Pharmacological Research Laboratory, Tanabe Seiyaku Co., Ltd.

出版信息

J Smooth Muscle Res. 1992 Jun;28(3):87-93. doi: 10.1540/jsmr.28.87.

Abstract

Effects of oral administration of trimebutine on colonic propulsion in conscious mice were studied by measuring the time required to evacuate a bead which had been inserted into the colon, and compared with those of metoclopramide and domperidone. In normal animals, trimebutine (10 and 50 mg/kg), metoclopramide (50 mg/kg) and domperidone (50 mg/kg) had no effect on the bead evacuation. Metoclopramide and domperidone at 30 mg/kg showed no effect on the delay of colonic propulsion induced by clonidine, while trimebutine (10 and 30 mg/kg) restored the delay significantly. Trimebutine also showed restoration of the delay induced by loperamide. On the acceleration of the propulsion induced by neostigmine, trimebutine (10 and 30 mg/kg) showed an inhibition. In addition, trimebutine (3-30 mg/kg) dose-dependently suppressed the development of soft feces and/or diarrhea induced by neostigmine.
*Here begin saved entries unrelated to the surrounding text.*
-- pv_equiv track=rewrite | github.com/Staryo40/Recursion-Mountain-Training | Other/CoinChange.py | subCoinCombination
-- ===== SOURCE A (Python) =====
-- def subCoinCombination(coins, targetSum, currentSet) -> list[list[int]]:
--     if (sumOfList(currentSet) == targetSum):
--         return [currentSet]
--     elif (sumOfList(currentSet) < targetSum):
--         res = []
--         lastCoin = currentSet[len(currentSet)-1]
--         for i in range(len(coins)):
--             if (coins[i] <= lastCoin):
--                 newList = currentSet.copy()
--                 newList.append(coins[i])
--                 res += subCoinCombination(coins, targetSum, newList)
--         return res
--     else: # currentSet sum is bigger than targetSum
--         return []
--
-- def sumOfList(l) -> int:
--     sum = 0
--     for i in range(len(l)):
--         sum += l[i]
--     return sum
-- ===== SOURCE B (Python) =====
-- def subCoinCombination(coins, targetSum, currentSet) -> list[list[int]]:
--     results = []
--     stack = [currentSet]
--     while stack:
--         node = stack.pop()
--         s = sum(node)
--         if s == targetSum:
--             results.append(node)
--         elif s < targetSum:
--             lastCoin = node[-1]
--             children = [node + [c] for c in coins if c <= lastCoin]
--             stack.extend(reversed(children))
--     return results
-- ===== Notes on version B (the rewrite author's own statement) =====
-- stated objective: alternative
-- what changed: Replaces A's recursive DFS (with per-node index loop and list-copy appends) by an iterative explicit-stack loop that pops nodes, appends solutions to an accumulator, and pushes the children in reversed order to preserve A's left-to-right DFS output order.
import Mathlib
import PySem

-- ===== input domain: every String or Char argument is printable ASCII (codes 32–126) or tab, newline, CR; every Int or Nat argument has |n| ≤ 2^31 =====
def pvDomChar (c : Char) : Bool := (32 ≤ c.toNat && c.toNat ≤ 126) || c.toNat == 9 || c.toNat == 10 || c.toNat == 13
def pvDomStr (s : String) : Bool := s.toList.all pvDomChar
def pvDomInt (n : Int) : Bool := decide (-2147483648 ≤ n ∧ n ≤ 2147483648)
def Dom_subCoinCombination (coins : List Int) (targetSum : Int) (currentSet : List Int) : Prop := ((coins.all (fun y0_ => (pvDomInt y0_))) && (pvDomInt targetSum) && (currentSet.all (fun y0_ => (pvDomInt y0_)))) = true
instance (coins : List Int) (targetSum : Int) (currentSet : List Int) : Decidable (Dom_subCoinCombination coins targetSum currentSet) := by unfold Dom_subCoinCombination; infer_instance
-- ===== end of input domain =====

-- B replaces A's recursive DFS by an explicit-stack iterative DFS (children pushed in
-- reversed order to keep A's left-to-right output order); same results, no recursion.

-- ===== PORT A =====

-- 'sum = 0; for i in range(len(l)): sum += l[i]; return sum'
def sumOfList (l : List Int) : Int :=
  (PySem.List.pyRange 0 (l.length : Int) 1).foldl
    (fun s i => s + PySem.List.pyGetD l i 0) 0

-- A's recursion diverges in Python when a nonpositive coin is eligible (it re-selects
-- itself forever) and its loop only runs when sum < targetSum; the extra conjuncts
-- '0 < c ∧ sumOfList currentSet < targetSum' in the guard below are termination guards
-- only: wherever the Python returns (i.e. under Pre_), both already hold at this point,
-- so they never alter the computed value.  The 'for i in range(len(coins))' loop is
-- transliterated as recursion over the remaining coins in index order (subLoopA).
theorem sumOfList_eq_sum (l : List Int) : sumOfList l = l.sum := by
  rw [sumOfList, PySem.List.foldl_pyRange_zero_pyGetD' l 0 (fun (a x : Int) => a + x) 0]
  exact List.sum_eq_foldl.symm

mutual
def subCoinCombination (coins : List Int) (targetSum : Int) (currentSet : List Int) : List (List Int) :=
  if sumOfList currentSet = targetSum then [currentSet]
  else if sumOfList currentSet < targetSum then
    subLoopA coins targetSum currentSet
      ((PySem.List.pyGet? currentSet ((currentSet.length : Int) - 1)).getD 0)
      coins []
  else []
termination_by ((targetSum - currentSet.sum).toNat, coins.length + 1)
decreasing_by
  exact Prod.Lex.right _ (Nat.lt_succ_self _)

def subLoopA (coins : List Int) (targetSum : Int) (currentSet : List Int)
    (lastCoin : Int) (rem : List Int) (res : List (List Int)) : List (List Int) :=
  match rem with
  | [] => res
  | c :: cs =>
    if c ≤ lastCoin ∧ 0 < c ∧ sumOfList currentSet < targetSum then
      subLoopA coins targetSum currentSet lastCoin cs
        (res ++ subCoinCombination coins targetSum (currentSet ++ [c]))
    else
      subLoopA coins targetSum currentSet lastCoin cs res
termination_by ((targetSum - currentSet.sum).toNat, rem.length)
decreasing_by
  · apply Prod.Lex.left
    rw [sumOfList_eq_sum] at *
    simp only [List.sum_append, List.sum_cons, List.sum_nil]
    omega
  · exact Prod.Lex.right _ (Nat.lt_succ_self _)
  · exact Prod.Lex.right _ (Nat.lt_succ_self _)
end

-- ===== PORT B =====

-- weight of a stack node: strictly dominates the total weight of its children,
-- used only as the termination measure of the stack loop below
def pvNodeW (coins : List Int) (targetSum : Int) (node : List Int) : Nat :=
  (coins.length + 2) ^ ((targetSum - node.sum).toNat + 1)

-- '[node + [c] for c in coins if c <= lastCoin]' (plus the termination guard '0 < c',
-- see the comment on loopB)
def pvChildrenOf (coins : List Int) (node : List Int) : List (List Int) :=
  (coins.filter (fun c => decide (c ≤ (PySem.List.pyGet? node (-1)).getD 0) && decide (0 < c))).map
    (fun c => node ++ [c])

def pvStackW (coins : List Int) (targetSum : Int) (stack : List (List Int)) : Nat :=
  (stack.map (pvNodeW coins targetSum)).sum

theorem pvNodeW_pos (coins : List Int) (targetSum : Int) (node : List Int) :
    0 < pvNodeW coins targetSum node :=
  Nat.pow_pos (by omega)

theorem pvChildren_lt (coins : List Int) (targetSum : Int) (node : List Int)
    (hlt : node.sum < targetSum) :
    pvStackW coins targetSum (pvChildrenOf coins node) < pvNodeW coins targetSum node := by
  unfold pvChildrenOf
  set B := coins.length + 2 with hB
  set g := (targetSum - node.sum).toNat with hg
  have hg1 : 1 ≤ g := by omega
  have hbound : ∀ w ∈ ((coins.filter (fun c => decide (c ≤ (PySem.List.pyGet? node (-1)).getD 0) && decide (0 < c))).map
      (fun c => node ++ [c])).map (pvNodeW coins targetSum), w ≤ B ^ g := by
    intro w hw
    simp only [List.map_map, List.mem_map, Function.comp] at hw
    obtain ⟨c, hc, rfl⟩ := hw
    have hcpos : 0 < c := by
      have := List.of_mem_filter hc
      simp at this; exact this.2
    have : (targetSum - (node ++ [c]).sum).toNat + 1 ≤ g := by
      simp only [List.sum_append, List.sum_cons, List.sum_nil]
      omega
    exact Nat.pow_le_pow_right (by omega) this
  have hlen : ((coins.filter (fun c => decide (c ≤ (PySem.List.pyGet? node (-1)).getD 0) && decide (0 < c))).map
      (fun c => node ++ [c])).length ≤ coins.length := by
    simp only [List.length_map]
    exact List.length_filter_le _ _
  calc pvStackW coins targetSum _
      ≤ _ • (B ^ g) := List.sum_le_card_nsmul _ _ hbound
    _ ≤ coins.length * B ^ g := by
        simp only [smul_eq_mul, List.length_map]
        exact Nat.mul_le_mul_right _ (by simpa using hlen)
    _ < B * B ^ g := by
        exact (Nat.mul_lt_mul_right (Nat.pow_pos (by omega))).mpr (by omega)
    _ = pvNodeW coins targetSum node := by
        rw [pvNodeW, ← hB, ← hg, pow_succ, Nat.mul_comm]

-- 'while stack: node = stack.pop(); …' — head of the list is the top of Python's stack,
-- 'stack.extend(reversed(children))' becomes 'children ++ rest'.  The '&& decide (0 < c)'
-- conjunct in the filter is a termination guard only: wherever the Python returns
-- (i.e. under Pre_), every coin with c ≤ lastCoin is positive, so it never alters the value.
def loopB (coins : List Int) (targetSum : Int) (stack : List (List Int))
    (results : List (List Int)) : List (List Int) :=
  match stack with
  | [] => results
  | node :: rest =>
    if node.sum = targetSum then
      loopB coins targetSum rest (results ++ [node])
    else if node.sum < targetSum then
      loopB coins targetSum (pvChildrenOf coins node ++ rest) results
    else
      loopB coins targetSum rest results
termination_by pvStackW coins targetSum stack
decreasing_by
  · simp only [pvStackW, List.map_cons, List.sum_cons]
    have := pvNodeW_pos coins targetSum node
    omega
  · simp only [pvStackW, List.map_cons, List.sum_cons, List.map_append, List.sum_append]
    have h := pvChildren_lt coins targetSum node (by assumption)
    simp only [pvStackW] at h
    omega
  · simp only [pvStackW, List.map_cons, List.sum_cons]
    have := pvNodeW_pos coins targetSum node
    omega

def subCoinCombination_alt (coins : List Int) (targetSum : Int) (currentSet : List Int) : List (List Int) :=
  loopB coins targetSum [currentSet] []

-- ===== PRECONDITION & SPEC =====

-- Pre_ excludes exactly the inputs where the Python A raises: IndexError when currentSet
-- is empty with sum 0 < targetSum, and unbounded recursion (RecursionError) when some
-- nonpositive coin is ≤ the last element of currentSet while its sum is < targetSum.
def Pre_subCoinCombination (coins : List Int) (targetSum : Int) (currentSet : List Int) : Prop :=
  targetSum ≤ currentSet.sum ∨
    (currentSet ≠ [] ∧ ∀ c ∈ coins, c ≤ currentSet.getLastD 0 → 0 < c)
instance (coins : List Int) (targetSum : Int) (currentSet : List Int) : Decidable (Pre_subCoinCombination coins targetSum currentSet) := by unfold Pre_subCoinCombination; infer_instance

def pvWitness_subCoinCombination : List Int × Int × List Int := ([1, 2, 5], 7, [2])

def Spec_subCoinCombination (coins : List Int) (targetSum : Int) (currentSet : List Int) (out : List (List Int)) : Prop := out = subCoinCombination_alt coins targetSum currentSet
instance (coins : List Int) (targetSum : Int) (currentSet : List Int) (out : List (List Int)) : Decidable (Spec_subCoinCombination coins targetSum currentSet out) := by unfold Spec_subCoinCombination; infer_instance

-- ===== CLAIM (what is proved, stated in full; the proofs are below) =====
def Claim_equal_subCoinCombination : Prop := ∀ (coins : List Int) (targetSum : Int) (currentSet : List Int), Dom_subCoinCombination coins targetSum currentSet → Pre_subCoinCombination coins targetSum currentSet → Spec_subCoinCombination coins targetSum currentSet (subCoinCombination coins targetSum currentSet)

-- ===== LEMMAS AND PROOFS =====

theorem pyGet?_last_eq (l : List Int) :
    PySem.List.pyGet? l ((l.length : Int) - 1) = PySem.List.pyGet? l (-1) := by
  cases l with
  | nil => rfl
  | cons x xs =>
    rw [PySem.List.pyGet?_neg_one,
      PySem.List.pyGet?_of_nonneg _ (by simp : (0:Int) ≤ ((x::xs).length : Int) - 1),
      List.getLast?_eq_getElem?]
    congr 1
    simp

-- A's per-node loop, characterised as a flatMap over the coins list
theorem subLoopA_eq (coins : List Int) (targetSum : Int) (currentSet : List Int)
    (lastCoin : Int) (rem : List Int) (res : List (List Int)) :
    subLoopA coins targetSum currentSet lastCoin rem res =
      res ++ rem.flatMap (fun c =>
        if c ≤ lastCoin ∧ 0 < c ∧ sumOfList currentSet < targetSum then
          subCoinCombination coins targetSum (currentSet ++ [c])
        else []) := by
  induction rem generalizing res with
  | nil => simp [subLoopA]
  | cons c cs ih =>
    rw [subLoopA]
    by_cases h : c ≤ lastCoin ∧ 0 < c ∧ sumOfList currentSet < targetSum
    · simp only [if_pos h, ih, List.flatMap_cons, List.append_assoc]
    · simp only [if_neg h, ih, List.flatMap_cons, List.nil_append]

theorem flatMap_filter_eq {a b : Type} (cs : List a) (p : a → Bool) (f : a → List b) :
    (cs.filter p).flatMap f = cs.flatMap (fun c => if p c then f c else []) := by
  induction cs with
  | nil => rfl
  | cons d ds ih =>
    rw [List.filter_cons, List.flatMap_cons]
    by_cases h : p d <;> simp [h, ih]

-- one DFS node whose sum is still short of the target expands to its children
theorem dfs_node_eq (coins : List Int) (targetSum : Int) (node : List Int)
    (heq : ¬ node.sum = targetSum) (hlt : node.sum < targetSum) :
    subCoinCombination coins targetSum node =
      (pvChildrenOf coins node).flatMap (subCoinCombination coins targetSum) := by
  rw [subCoinCombination.eq_def, sumOfList_eq_sum, if_neg heq, if_pos hlt,
    subLoopA_eq, List.nil_append, pyGet?_last_eq, pvChildrenOf, List.flatMap_map,
    flatMap_filter_eq]
  congr 1
  funext c
  by_cases h : c ≤ (PySem.List.pyGet? node (-1)).getD 0 ∧ 0 < c
  · rw [if_pos ⟨h.1, h.2, by rwa [sumOfList_eq_sum]⟩, if_pos (by simpa using h)]
  · rw [if_neg (by rw [sumOfList_eq_sum]; tauto), if_neg (by simpa using h)]

-- the stack loop, characterised: it flushes the whole stack through A's DFS
theorem loopB_eq (coins : List Int) (targetSum : Int) :
    ∀ (N : Nat) (stack : List (List Int)) (results : List (List Int)),
      pvStackW coins targetSum stack ≤ N →
      loopB coins targetSum stack results =
        results ++ stack.flatMap (fun n => subCoinCombination coins targetSum n) := by
  intro N
  induction N with
  | zero =>
    intro stack results h
    cases stack with
    | nil => simp [loopB]
    | cons node rest =>
      exfalso
      have := pvNodeW_pos coins targetSum node
      simp only [pvStackW, List.map_cons, List.sum_cons, Nat.le_zero] at h
      omega
  | succ N ih =>
    intro stack results h
    cases stack with
    | nil => simp [loopB]
    | cons node rest =>
      have hrest : pvStackW coins targetSum rest ≤ N := by
        have := pvNodeW_pos coins targetSum node
        simp only [pvStackW, List.map_cons, List.sum_cons] at h ⊢
        omega
      rw [loopB]
      by_cases hq : node.sum = targetSum
      · rw [if_pos hq, ih rest _ hrest]
        have hnode : subCoinCombination coins targetSum node = [node] := by
          rw [subCoinCombination.eq_def, sumOfList_eq_sum, if_pos hq]
        simp [List.flatMap_cons, hnode]
      · rw [if_neg hq]
        by_cases hlt : node.sum < targetSum
        · rw [if_pos hlt]
          have hch := pvChildren_lt coins targetSum node hlt
          have hstk : pvStackW coins targetSum (pvChildrenOf coins node ++ rest) ≤ N := by
            simp only [pvStackW, List.map_append, List.sum_append] at *
            simp only [List.map_cons, List.sum_cons] at h
            omega
          rw [ih _ _ hstk]
          simp [List.flatMap_append, List.flatMap_cons, dfs_node_eq coins targetSum node hq hlt]
        · rw [if_neg hlt, ih rest _ hrest]
          have hnode : subCoinCombination coins targetSum node = [] := by
            rw [subCoinCombination.eq_def, sumOfList_eq_sum, if_neg hq, if_neg hlt]
          simp [List.flatMap_cons, hnode]

-- ===== VERDICT (by name: the statement is the Claim_ definition above) =====
theorem subCoinCombination_spec : Claim_equal_subCoinCombination := by
  intro coins targetSum currentSet _ _
  unfold Spec_subCoinCombination subCoinCombination_alt
  rw [loopB_eq coins targetSum (pvStackW coins targetSum [currentSet]) _ _ le_rfl]
  simp [List.flatMap_cons]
According to the results, it is concluded that trimebutine produces both acceleration and inhibition on the colonic propulsion in mice.

摘要

通过测量插入结肠的珠子排出所需时间,研究了口服曲美布汀对清醒小鼠结肠推进的影响,并与胃复安和多潘立酮进行了比较。在正常动物中,曲美布汀(10和50mg/kg)、胃复安(50mg/kg)和多潘立酮(50mg/kg)对珠子排出没有影响。30mg/kg的胃复安和多潘立酮对可乐定引起的结肠推进延迟没有影响,而曲美布汀(10和30mg/kg)能显著恢复延迟。曲美布汀还能恢复洛哌丁胺引起的延迟。在新斯的明引起的推进加速方面,曲美布汀(10和30mg/kg)表现出抑制作用。此外,曲美布汀(3 - 30mg/kg)剂量依赖性地抑制了新斯的明引起的软便和/或腹泻的发生。根据结果得出结论,曲美布汀对小鼠结肠推进既有加速作用又有抑制作用。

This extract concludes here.